Consider unit square minus inscribed disc. Call it $W$.

By similiar argument that worked for the first part of the problem:

$\color{blue}{\forall\ \epsilon >0, \exists\ \text{partition}\ P\ \text{such that:}}$

$($area of all square tiles in $W)>\left( 1-\dfrac{\pi}{4} \right)- \epsilon$

From here how shall I reach?

$\implies\ ($area of all discs in $W)=\left( 1-\dfrac{\pi}{4} \right) (1-\epsilon) (a-\epsilon)$

$\implies\ ($area of all discs in square$)\ =\dfrac{\pi}{4} + \left( 1-\dfrac{\pi}{4} \right) (1-\epsilon) (a-\epsilon)<a$

Applying limit $1 \leq a$

Also $a \leq 1$

Therefore $a=1$

EDIT

Comment by Hagen:

I use a scaled down (almost) optimal packing only for those tiny squares that are not coverd by the big disc enscribed ot the big square.

Answer 1

By definition of $a$, we know that for any square with area $S$ and for any $\epsilon > 0$, we could find a finite set of disjoint circles inside the square with area $> aS - \epsilon$.

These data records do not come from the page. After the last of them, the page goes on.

-- pv_equiv track=rewrite | github.com/Soohan-Park/Practice-CT-2020 | Week03/DP) 카드 게임.py | solution
-- ===== SOURCE A (Python) =====
-- def solution(left, right):
--     answer = 0
--
--     pl = 0
--     pr = 0
--     isEmpty = lambda p, deck : True if p > len(deck) - 1 else False
--
--     while not isEmpty(pl, left) and not isEmpty(pr, right):
--         if max(left) < right[pr]:
--             pl += 1
--             pr += 1
--         else:
--             if left[pl] > right[pr]:
--                 answer += right[pr]
--                 pr += 1
--             else:
--                 # 아래의 조건문으로는 해결이 안 됨.
--                 if max(left[pl:]) == max(right[pr:]):  # 남은 카드들 중에서 동일한 거!!
--                     pr += 1
--                 pl += 1
--
--     return answer
-- ===== SOURCE B (Python) =====
-- def _sufmax(xs):
--     # suffix maxima: out[i] == max(xs[i:]); built in one reverse pass
--     cur = None
--     out = []
--     for x in reversed(xs):
--         if cur is None or x > cur:
--             cur = x
--         out.append(cur)
--     out.reverse()
--     return out
--
--
-- def solution(left, right):
--     n, m = len(left), len(right)
--     sufL = _sufmax(left)
--     sufR = _sufmax(right)
--     maxL = sufL[0] if n else 0
--     answer = 0
--     i = j = 0
--     while i < n and j < m:
--         r = right[j]
--         if maxL < r:
--             i += 1
--             j += 1
--         elif r < left[i]:
--             answer += r
--             j += 1
--         else:
--             if sufL[i] == sufR[j]:
--                 j += 1
--             i += 1
--     return answer
-- ===== Notes on version B (the rewrite author's own statement) =====
-- stated objective: faster
-- what changed: A recomputes max(left), max(left[pl:]) and max(right[pr:]) inside the simulation loop; B precomputes suffix-maximum arrays for both decks in one reverse pass each and the simulation loop does O(1) lookups.
import Mathlib
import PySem

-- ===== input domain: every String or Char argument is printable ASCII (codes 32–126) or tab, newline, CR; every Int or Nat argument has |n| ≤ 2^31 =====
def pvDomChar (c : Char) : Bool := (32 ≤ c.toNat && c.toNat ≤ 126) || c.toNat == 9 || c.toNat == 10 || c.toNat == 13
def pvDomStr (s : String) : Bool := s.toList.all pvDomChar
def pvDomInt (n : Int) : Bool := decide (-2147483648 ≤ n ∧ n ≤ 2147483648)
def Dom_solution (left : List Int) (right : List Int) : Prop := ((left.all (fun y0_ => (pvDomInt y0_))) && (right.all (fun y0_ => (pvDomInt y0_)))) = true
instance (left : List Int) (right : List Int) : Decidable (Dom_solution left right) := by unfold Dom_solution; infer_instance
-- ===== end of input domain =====

-- B replaces A's per-iteration max() scans over slices by precomputed suffix-maximum
-- arrays, turning the quadratic simulation into a linear one (objective: faster).

-- ===== PORT A =====

-- max(xs) for the nonempty lists A applies it to (under the loop guard every
-- max() call in A is on a nonempty list; the 0 default is never reached there)
def pyMax (xs : List Int) : Int :=
  match PySem.List.max? xs (fun y => y) with
  | some m => m
  | none => 0

-- isEmpty = lambda p, deck: True if p > len(deck) - 1 else False
def isEmptyP (p : Int) (deck : List Int) : Bool := decide (p > PySem.List.len deck - 1)

-- the while loop of A, pointers pl, pr and accumulator answer as Python ints
def solutionLoop (left right : List Int) (pl pr answer : Int) : Int :=
  if h : (¬ isEmptyP pl left = true) ∧ (¬ isEmptyP pr right = true) then
    if pyMax left < PySem.List.pyGetD right pr 0 then
      solutionLoop left right (pl + 1) (pr + 1) answer
    else if PySem.List.pyGetD left pl 0 > PySem.List.pyGetD right pr 0 then
      solutionLoop left right pl (pr + 1) (answer + PySem.List.pyGetD right pr 0)
    else if pyMax (PySem.List.slice left (some pl) none)
            = pyMax (PySem.List.slice right (some pr) none) then
      solutionLoop left right (pl + 1) (pr + 1) answer
    else
      solutionLoop left right (pl + 1) pr answer
  else answer
termination_by ((PySem.List.len left - pl) + (PySem.List.len right - pr)).toNat
decreasing_by
  all_goals simp only [isEmptyP, PySem.List.len_eq, decide_eq_true_eq, not_lt] at h ⊢
  all_goals omega

def solution (left : List Int) (right : List Int) : Int :=
  solutionLoop left right 0 0 0

-- ===== PORT B =====

-- one step of B's reverse pass: running max cur (None before the first element),
-- out built back-to-front (Source B appends then reverses once; prepending is the same)
def sufmaxStep (acc : Option Int × List Int) (x : Int) : Option Int × List Int :=
  let cur := match acc.1 with
    | none => x
    | some c => if x > c then x else c
  (some cur, cur :: acc.2)

-- _sufmax(xs): suffix maxima of xs, one pass over reversed(xs)
def sufmax (xs : List Int) : List Int :=
  (xs.reverse.foldl sufmaxStep (none, [])).2

-- B's while loop: O(1) lookups into the precomputed arrays
def solutionAltLoop (left right sufL sufR : List Int) (maxL : Int) (i j : Nat)
    (answer : Int) : Int :=
  if h : i < left.length ∧ j < right.length then
    let r := right.getD j 0
    if maxL < r then
      solutionAltLoop left right sufL sufR maxL (i + 1) (j + 1) answer
    else if r < left.getD i 0 then
      solutionAltLoop left right sufL sufR maxL i (j + 1) (answer + r)
    else
      solutionAltLoop left right sufL sufR maxL (i + 1)
        (if sufL.getD i 0 == sufR.getD j 0 then j + 1 else j) answer
  else answer
termination_by (left.length - i) + (right.length - j)
decreasing_by all_goals first | omega | (split <;> omega)

def solution_alt (left : List Int) (right : List Int) : Int :=
  let sufL := sufmax left
  let sufR := sufmax right
  let maxL := if left.length = 0 then 0 else sufL.getD 0 0
  solutionAltLoop left right sufL sufR maxL 0 0 0

-- ===== PRECONDITION & SPEC =====
def Spec_solution (left : List Int) (right : List Int) (out : Int) : Prop := out = solution_alt left right
instance (left : List Int) (right : List Int) (out : Int) : Decidable (Spec_solution left right out) := by unfold Spec_solution; infer_instance

-- ===== CLAIM (what is proved, stated in full; the proofs are below) =====
def Claim_equal_solution : Prop := ∀ (left : List Int) (right : List Int), Dom_solution left right → Spec_solution left right (solution left right)

-- ===== LEMMAS AND PROOFS =====

lemma foldl_max_max (t : List Int) (a b : Int) :
    t.foldl max (max a b) = max a (t.foldl max b) := by
  induction t generalizing b with
  | nil => simp
  | cons y t ih =>
    simp only [List.foldl_cons]
    rw [max_assoc, ih]

lemma pyMax_cons (x : Int) (t : List Int) :
    pyMax (x :: t) = t.foldl max x := by
  simp [pyMax, PySem.List.max?_id_cons]

lemma pyMax_cons_cons (x y : Int) (t : List Int) :
    pyMax (x :: y :: t) = max x (pyMax (y :: t)) := by
  rw [pyMax_cons, pyMax_cons, List.foldl_cons]
  exact foldl_max_max t x y

-- specification of the suffix pass: F xs = (some-max-of-xs, list of suffix maxima)
def sufspec : List Int → List Int
  | [] => []
  | x :: xs => pyMax (x :: xs) :: sufspec xs

lemma sufmax_fold_spec (xs : List Int) :
    xs.reverse.foldl sufmaxStep (none, []) =
      ((if xs = [] then none else some (pyMax xs)), sufspec xs) := by
  induction xs with
  | nil => simp [sufspec]
  | cons x t ih =>
    rw [List.reverse_cons, List.foldl_append, ih]
    cases t with
    | nil => simp [sufmaxStep, sufspec, pyMax, PySem.List.max?]
    | cons y s =>
      simp only [List.foldl_cons, List.foldl_nil, sufmaxStep, sufspec,
        if_neg (List.cons_ne_nil y s), if_neg (List.cons_ne_nil x (y :: s))]
      have hmax : (if x > pyMax (y :: s) then x else pyMax (y :: s)) = pyMax (x :: y :: s) := by
        rw [pyMax_cons_cons]
        rcases le_or_gt x (pyMax (y :: s)) with h | h
        · rw [if_neg (by omega), max_eq_right h]
        · rw [if_pos h, max_eq_left (le_of_lt h)]
      rw [hmax]

lemma sufmax_eq_sufspec (xs : List Int) : sufmax xs = sufspec xs := by
  rw [sufmax, sufmax_fold_spec]

lemma sufspec_getD (xs : List Int) :
    ∀ i : Nat, i < xs.length → (sufspec xs).getD i 0 = pyMax (xs.drop i) := by
  induction xs with
  | nil => intro i h; simp at h
  | cons x t ih =>
    intro i h
    cases i with
    | zero => simp [sufspec]
    | succ k =>
      simp only [sufspec, List.getD_cons_succ, List.drop_succ_cons]
      exact ih k (by simpa using h)

lemma sufmax_getD (xs : List Int) (i : Nat) (h : i < xs.length) :
    (sufmax xs).getD i 0 = pyMax (xs.drop i) := by
  rw [sufmax_eq_sufspec]; exact sufspec_getD xs i h

lemma maxL_eq (left : List Int) :
    (if left.length = 0 then 0 else (sufmax left).getD 0 0) = pyMax left := by
  cases left with
  | nil => simp [pyMax, PySem.List.max?]
  | cons x t =>
    rw [if_neg (by simp)]
    simpa using sufmax_getD (x :: t) 0 (by simp)

lemma loop_eq (left right : List Int) :
    ∀ (k : Nat) (pl pr : Nat) (ans : Int),
      (left.length - pl) + (right.length - pr) ≤ k →
      solutionLoop left right (pl : Int) (pr : Int) ans =
        solutionAltLoop left right (sufmax left) (sufmax right) (pyMax left) pl pr ans := by
  intro k
  induction k with
  | zero =>
    intro pl pr ans hk
    rw [solutionLoop, solutionAltLoop]
    rw [dif_neg, dif_neg] <;>
      simp only [isEmptyP, PySem.List.len_eq, decide_eq_true_eq, not_and, not_lt] <;>
      omega
  | succ k ih =>
    intro pl pr ans hk
    rw [solutionLoop, solutionAltLoop]
    by_cases hg : pl < left.length ∧ pr < right.length
    · have hga : ¬isEmptyP (pl : Int) left = true := by
        simp only [isEmptyP, PySem.List.len_eq, decide_eq_true_eq]; omega
      have hgb : ¬isEmptyP (pr : Int) right = true := by
        simp only [isEmptyP, PySem.List.len_eq, decide_eq_true_eq]; omega
      rw [dif_pos ⟨hga, hgb⟩, dif_pos hg]
      have hr : PySem.List.pyGetD right (pr : Int) 0 = right.getD pr 0 := by
        simp [PySem.List.pyGetD_natCast]
      have hl : PySem.List.pyGetD left (pl : Int) 0 = left.getD pl 0 := by
        simp [PySem.List.pyGetD_natCast]
      have hsl : pyMax (PySem.List.slice left (some (pl : Int)) none)
          = (sufmax left).getD pl 0 := by
        rw [PySem.List.slice_from_natCast, sufmax_getD left pl hg.1]
      have hsr : pyMax (PySem.List.slice right (some (pr : Int)) none)
          = (sufmax right).getD pr 0 := by
        rw [PySem.List.slice_from_natCast, sufmax_getD right pr hg.2]
      have e1 : ((pl : Int) + 1) = ((pl + 1 : Nat) : Int) := by push_cast; ring
      have e2 : ((pr : Int) + 1) = ((pr + 1 : Nat) : Int) := by push_cast; ring
      simp only [hr, hl, hsl, hsr, beq_iff_eq, gt_iff_lt]
      split_ifs with h1 h2 h3
      · rw [e1, e2]; exact ih (pl + 1) (pr + 1) ans (by omega)
      · rw [e2]; exact ih pl (pr + 1) (ans + right.getD pr 0) (by omega)
      · rw [e1, e2]; exact ih (pl + 1) (pr + 1) ans (by omega)
      · rw [e1]; exact ih (pl + 1) pr ans (by omega)
    · rw [dif_neg, dif_neg hg]
      simp only [isEmptyP, PySem.List.len_eq, decide_eq_true_eq, not_and, not_lt]
      omega

-- ===== VERDICT (by name: the statement is the Claim_ definition above) =====
theorem solution_spec : Claim_equal_solution := by
  intro left right _
  unfold Spec_solution solution
  show solutionLoop left right 0 0 0 =
    solutionAltLoop left right (sufmax left) (sufmax right)
      (if left.length = 0 then 0 else (sufmax left).getD 0 0) 0 0 0
  rw [maxL_eq]
  exact loop_eq left right (left.length + right.length) 0 0 0 (by omega)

Now use that result for each square tile in $W$. The total area of those tiles is $> \left(1-\frac{\pi}{4}\right) - \epsilon$, so by putting a finite collection of disjoint circles in each of those tiles, we can end up with total area of circles $> a \left[ \left(1-\frac{\pi}{4}\right) - \epsilon \right] - \epsilon$, which simplifies to $a \left( 1 - \frac \pi 4 \right) - a \epsilon - \epsilon$.

It looks like I applied the initial result in a slightly different way from Hagen, but the idea is the same and my result still works to let me finish the problem from there. In particular, we get $$\lim_{\epsilon \to 0} a \left( 1 - \frac \pi 4 \right) - a \epsilon - \epsilon = a \left( 1 - \frac \pi 4 \right).$$